Mr Rudd's forthcoming visit to Beijing, as well as his recent speech to the Brookings Institution in Washington, strongly suggest that he is already seeking China's support.

In his 5,000-word Brookings address in Washington on "The Australia-US alliance and emerging challenges in the Asia-Pacific Region", it was extraordinary that Mr Rudd mentioned China about 50 times, while Japan was mentioned just 10 times.

There was just a hint of criticism of China over its flagrant breaches of human rights, with a reference to Tibet, but no mention of the crackdown on human rights activists, censorship of the Internet, and the arrests of lawyers, labour activists, Christians, Falun Gong practitioners and others.

The most that Mr Rudd said was that "human rights remain a real problem, as demonstrated by the recent violence in Tibet - problems that require dialogue and restraint".

This timid approach is consistent with statements made by the Foreign Minister, Stephen Smith, after a government official visited Llasa, capital of Tibet, following the violent suppression of protests, led by Buddhist monks, against Beijing's military occupation.

Mr Smith stated that the diplomats "received an assurance that monks who protested in the presence of international journalists a few days prior to the diplomat's arrival would not be punished". To accept and repeat such an assurance, after the brutality of the crackdown, defies belief.

For Australia, another issue with membership of the UN Security Council is that it would involve our country in votes which affect relations with our long-term allies.

In the past, when Australia was a member of the Security Council, it usually voted with the other Western nations, including the US and the UK, reinforcing perceptions of its pro-Western position, reflecting the American alliance and Australia's role in multilateral military operations alongside the US and the UK.

The question now is whether Mr Rudd wants Australia to be part of the Western alliance, or whether he wants Australia to chart a different course.
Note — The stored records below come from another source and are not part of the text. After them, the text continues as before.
-- pv_equiv track=rewrite | github.com/EricsonArt/carousel_factory | core/utils.py | _candidate_lengths
-- ===== SOURCE A (Python) =====
-- def _candidate_lengths(s: str):
--     """Generator pozycji do prob ucinania — od pelnej dlugosci do ostatnich N przecinków."""
--     yield len(s)
--     # Spróbuj kolejne pozycje przecinkow od konca
--     positions = [i for i, ch in enumerate(s) if ch == ","]
--     for p in reversed(positions[-50:]):
--         yield p
--     # Spróbuj pozycje zamkniec nawiasow
--     for ch_target in "}]":
--         positions = [i + 1 for i, ch in enumerate(s) if ch == ch_target]
--         for p in reversed(positions[-30:]):
--             yield p
-- ===== SOURCE B (Python) =====
-- def _candidate_lengths(s: str):
--     """Scan s RIGHT-TO-LEFT once, collecting candidates directly in emission order
--     with counters capping each bucket, and stop early once every bucket is full."""
--     yield len(s)
--     commas, braces, brackets = [], [], []
--     for i, ch in reversed(list(enumerate(s))):
--         if ch == "," and len(commas) < 50:
--             commas.append(i)
--         elif ch == "}" and len(braces) < 30:
--             braces.append(i + 1)
--         elif ch == "]" and len(brackets) < 30:
--             brackets.append(i + 1)
--         if len(commas) == 50 and len(braces) == 30 and len(brackets) == 30:
--             break
--     yield from commas
--     yield from braces
--     yield from brackets
-- ===== Notes on version B (the rewrite author's own statement) =====
-- stated objective: alternative
-- what changed: A scans the whole string three times forward, slices the last 50/30/30 positions and reverses them; B scans once right-to-left with per-bucket counters, collecting candidates already in emission order and breaking out early once all three buckets are full.
import Mathlib
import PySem

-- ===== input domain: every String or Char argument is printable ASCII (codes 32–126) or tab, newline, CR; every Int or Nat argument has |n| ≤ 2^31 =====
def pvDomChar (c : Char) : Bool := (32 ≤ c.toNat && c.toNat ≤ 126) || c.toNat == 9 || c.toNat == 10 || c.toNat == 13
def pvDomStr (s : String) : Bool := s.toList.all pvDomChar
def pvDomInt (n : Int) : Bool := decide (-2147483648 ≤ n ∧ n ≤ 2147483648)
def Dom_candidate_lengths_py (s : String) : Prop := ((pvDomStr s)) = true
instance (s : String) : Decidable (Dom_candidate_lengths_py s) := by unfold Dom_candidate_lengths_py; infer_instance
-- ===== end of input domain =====

-- B replaces A's three forward scans + tail-slice + reverse with ONE right-to-left scan
-- collecting candidates directly in emission order, with counters and an early break.
-- ===== PORT A =====
def candidate_lengths_py (s : String) : List Int :=
  let positions := (PySem.List.enumerate s.toList 0).filterMap
    (fun p => if p.2 = ',' then some p.1 else none)
  let posBrace := (PySem.List.enumerate s.toList 0).filterMap
    (fun p => if p.2 = '}' then some (p.1 + 1) else none)
  let posBracket := (PySem.List.enumerate s.toList 0).filterMap
    (fun p => if p.2 = ']' then some (p.1 + 1) else none)
  PySem.Str.len s ::
    ((PySem.List.slice positions (some (-50)) none).reverse ++
     (PySem.List.slice posBrace (some (-30)) none).reverse ++
     (PySem.List.slice posBracket (some (-30)) none).reverse)

-- ===== PORT B =====
-- the reversed-enumerate loop of Source B, with its per-bucket caps and early break
def clAltLoop : List (Int × Char) → List Int → List Int → List Int → (List Int × List Int × List Int)
  | [], c, b, k => (c, b, k)
  | (i, ch) :: rest, c, b, k =>
    let st :=
      if ch = ',' ∧ c.length < 50 then (c ++ [i], b, k)
      else if ch = '}' ∧ b.length < 30 then (c, b ++ [i + 1], k)
      else if ch = ']' ∧ k.length < 30 then (c, b, k ++ [i + 1])
      else (c, b, k)
    if st.1.length = 50 ∧ st.2.1.length = 30 ∧ st.2.2.length = 30 then st
    else clAltLoop rest st.1 st.2.1 st.2.2

def candidate_lengths_py_alt (s : String) : List Int :=
  let st := clAltLoop (PySem.List.enumerate s.toList 0).reverse [] [] []
  PySem.Str.len s :: (st.1 ++ st.2.1 ++ st.2.2)

-- ===== PRECONDITION & SPEC =====
def Spec_candidate_lengths_py (s : String) (out : List Int) : Prop := out = candidate_lengths_py_alt s
instance (s : String) (out : List Int) : Decidable (Spec_candidate_lengths_py s out) := by unfold Spec_candidate_lengths_py; infer_instance

-- ===== CLAIM (what is proved, stated in full; the proofs are below) =====
def Claim_equal_candidate_lengths_py : Prop := ∀ (s : String), Dom_candidate_lengths_py s → Spec_candidate_lengths_py s (candidate_lengths_py s)

-- ===== LEMMAS AND PROOFS =====

-- B's loop on any list, from partially filled buckets: each bucket gains the first
-- matches of its character up to its remaining capacity (the break is sound because
-- a full bucket never changes again).
theorem clAltLoop_spec (l : List (Int × Char)) (c b k : List Int)
    (hc : c.length ≤ 50) (hb : b.length ≤ 30) (hk : k.length ≤ 30) :
    clAltLoop l c b k =
      (c ++ (l.filterMap (fun p => if p.2 = ',' then some p.1 else none)).take (50 - c.length),
       b ++ (l.filterMap (fun p => if p.2 = '}' then some (p.1 + 1) else none)).take (30 - b.length),
       k ++ (l.filterMap (fun p => if p.2 = ']' then some (p.1 + 1) else none)).take (30 - k.length)) := by
  induction l generalizing c b k with
  | nil => simp [clAltLoop]
  | cons x rest ih =>
    obtain ⟨i, ch⟩ := x
    simp only [clAltLoop, List.filterMap_cons]
    by_cases h1 : ch = ',' ∧ c.length < 50
    · simp only [if_pos h1]
      have hcomma : (50 - c.length) = (50 - (c ++ [i]).length) + 1 := by
        simp; omega
      by_cases hbrk : (c ++ [i]).length = 50 ∧ b.length = 30 ∧ k.length = 30
      · simp only [if_pos hbrk]
        simp [h1.1, hcomma, hbrk.1, hbrk.2.1, hbrk.2.2]
      · simp only [if_neg hbrk]
        rw [ih _ _ _ (by simp; omega) hb hk]
        simp [h1.1, hcomma]
    · by_cases h2 : ch = '}' ∧ b.length < 30
      · simp only [if_neg h1, if_pos h2]
        have hbr : (30 - b.length) = (30 - (b ++ [i + 1]).length) + 1 := by simp; omega
        by_cases hbrk : c.length = 50 ∧ (b ++ [i + 1]).length = 30 ∧ k.length = 30
        · simp only [if_pos hbrk]
          simp [h2.1, hbr, hbrk.1, hbrk.2.1, hbrk.2.2]
        · simp only [if_neg hbrk]
          rw [ih _ _ _ hc (by simp; omega) hk]
          simp [h2.1, hbr]
      · by_cases h3 : ch = ']' ∧ k.length < 30
        · simp only [if_neg h1, if_neg h2, if_pos h3]
          have hbr : (30 - k.length) = (30 - (k ++ [i + 1]).length) + 1 := by simp; omega
          by_cases hbrk : c.length = 50 ∧ b.length = 30 ∧ (k ++ [i + 1]).length = 30
          · simp only [if_pos hbrk]
            simp [h3.1, hbr, hbrk.1, hbrk.2.1, hbrk.2.2]
          · simp only [if_neg hbrk]
            rw [ih _ _ _ hc hb (by simp; omega)]
            simp [h3.1, hbr]
        · -- no bucket updated: either the char matches a full bucket, or it is some other char
          simp only [if_neg h1, if_neg h2, if_neg h3]
          by_cases hbrk : c.length = 50 ∧ b.length = 30 ∧ k.length = 30
          · simp only [if_pos hbrk]
            by_cases e1 : ch = ','
            · simp [e1, hbrk.1, hbrk.2.1, hbrk.2.2]
            · by_cases e2 : ch = '}'
              · simp [e2, hbrk.1, hbrk.2.1, hbrk.2.2]
              · by_cases e3 : ch = ']' <;>
                  simp [e1, e2, e3, hbrk.1, hbrk.2.1, hbrk.2.2]
          · simp only [if_neg hbrk]
            rw [ih _ _ _ hc hb hk]
            by_cases e1 : ch = ','
            · have hfull : ¬ c.length < 50 := fun h => h1 ⟨e1, h⟩
              have : c.length = 50 := by omega
              simp [e1, this]
            · by_cases e2 : ch = '}'
              · have hfull : ¬ b.length < 30 := fun h => h2 ⟨e2, h⟩
                have : b.length = 30 := by omega
                simp [e2, this]
              · by_cases e3 : ch = ']'
                · have hfull : ¬ k.length < 30 := fun h => h3 ⟨e3, h⟩
                  have : k.length = 30 := by omega
                  simp [e3, this]
                · simp [e1, e2, e3]

-- A's tail-slice-then-reverse equals take-after-reverse
theorem rev_tail_slice (P : List Int) (n : Nat) (hn : 0 < n) :
    (PySem.List.slice P (some (-(n : Int))) none).reverse = P.reverse.take n := by
  rw [PySem.List.slice_from_neg_natCast P n hn, List.reverse_drop]
  by_cases h : n ≤ P.length
  · rw [Nat.sub_sub_self h]
  · have h1 : P.length - n = 0 := by omega
    rw [h1, Nat.sub_zero, List.take_of_length_le (by simp),
        List.take_of_length_le (by simp; omega)]

theorem candidate_lengths_py_spec : Claim_equal_candidate_lengths_py := by
  intro s _
  unfold Spec_candidate_lengths_py candidate_lengths_py candidate_lengths_py_alt
  rw [clAltLoop_spec _ _ _ _ (by simp) (by simp) (by simp)]
  simp only [List.filterMap_reverse, List.nil_append, List.length_nil, Nat.sub_zero]
  rw [show ((-50 : Int)) = -((50 : Nat) : Int) by norm_num,
      show ((-30 : Int)) = -((30 : Nat) : Int) by norm_num,
      rev_tail_slice _ 50 (by omega), rev_tail_slice _ 30 (by omega),
      rev_tail_slice _ 30 (by omega)]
Despite Mr Rudd's stated commitment to the American alliance, it is not clear that he wants such a partnership.

The Afro-Arab bloc in the United Nations has consistently used the Security Council to put forward resolutions which undermine the security of the state of Israel - resolutions which have been consistently vetoed by the US.

To vote with the majority would erode Australia's relations with the United States, which Mr Rudd described as being of "crucial importance" to Australia. To vote with the United States would confirm the widely held belief that Australia is Washington's closest ally in South-East Asia.

To win a seat on the UN Security Council will require ambiguity, political "deals" and compromise, when what is needed is courage and straight talking. It would be a tragedy if expediency triumphed over principle.

- Peter Westmore is national president of the National Civic Council.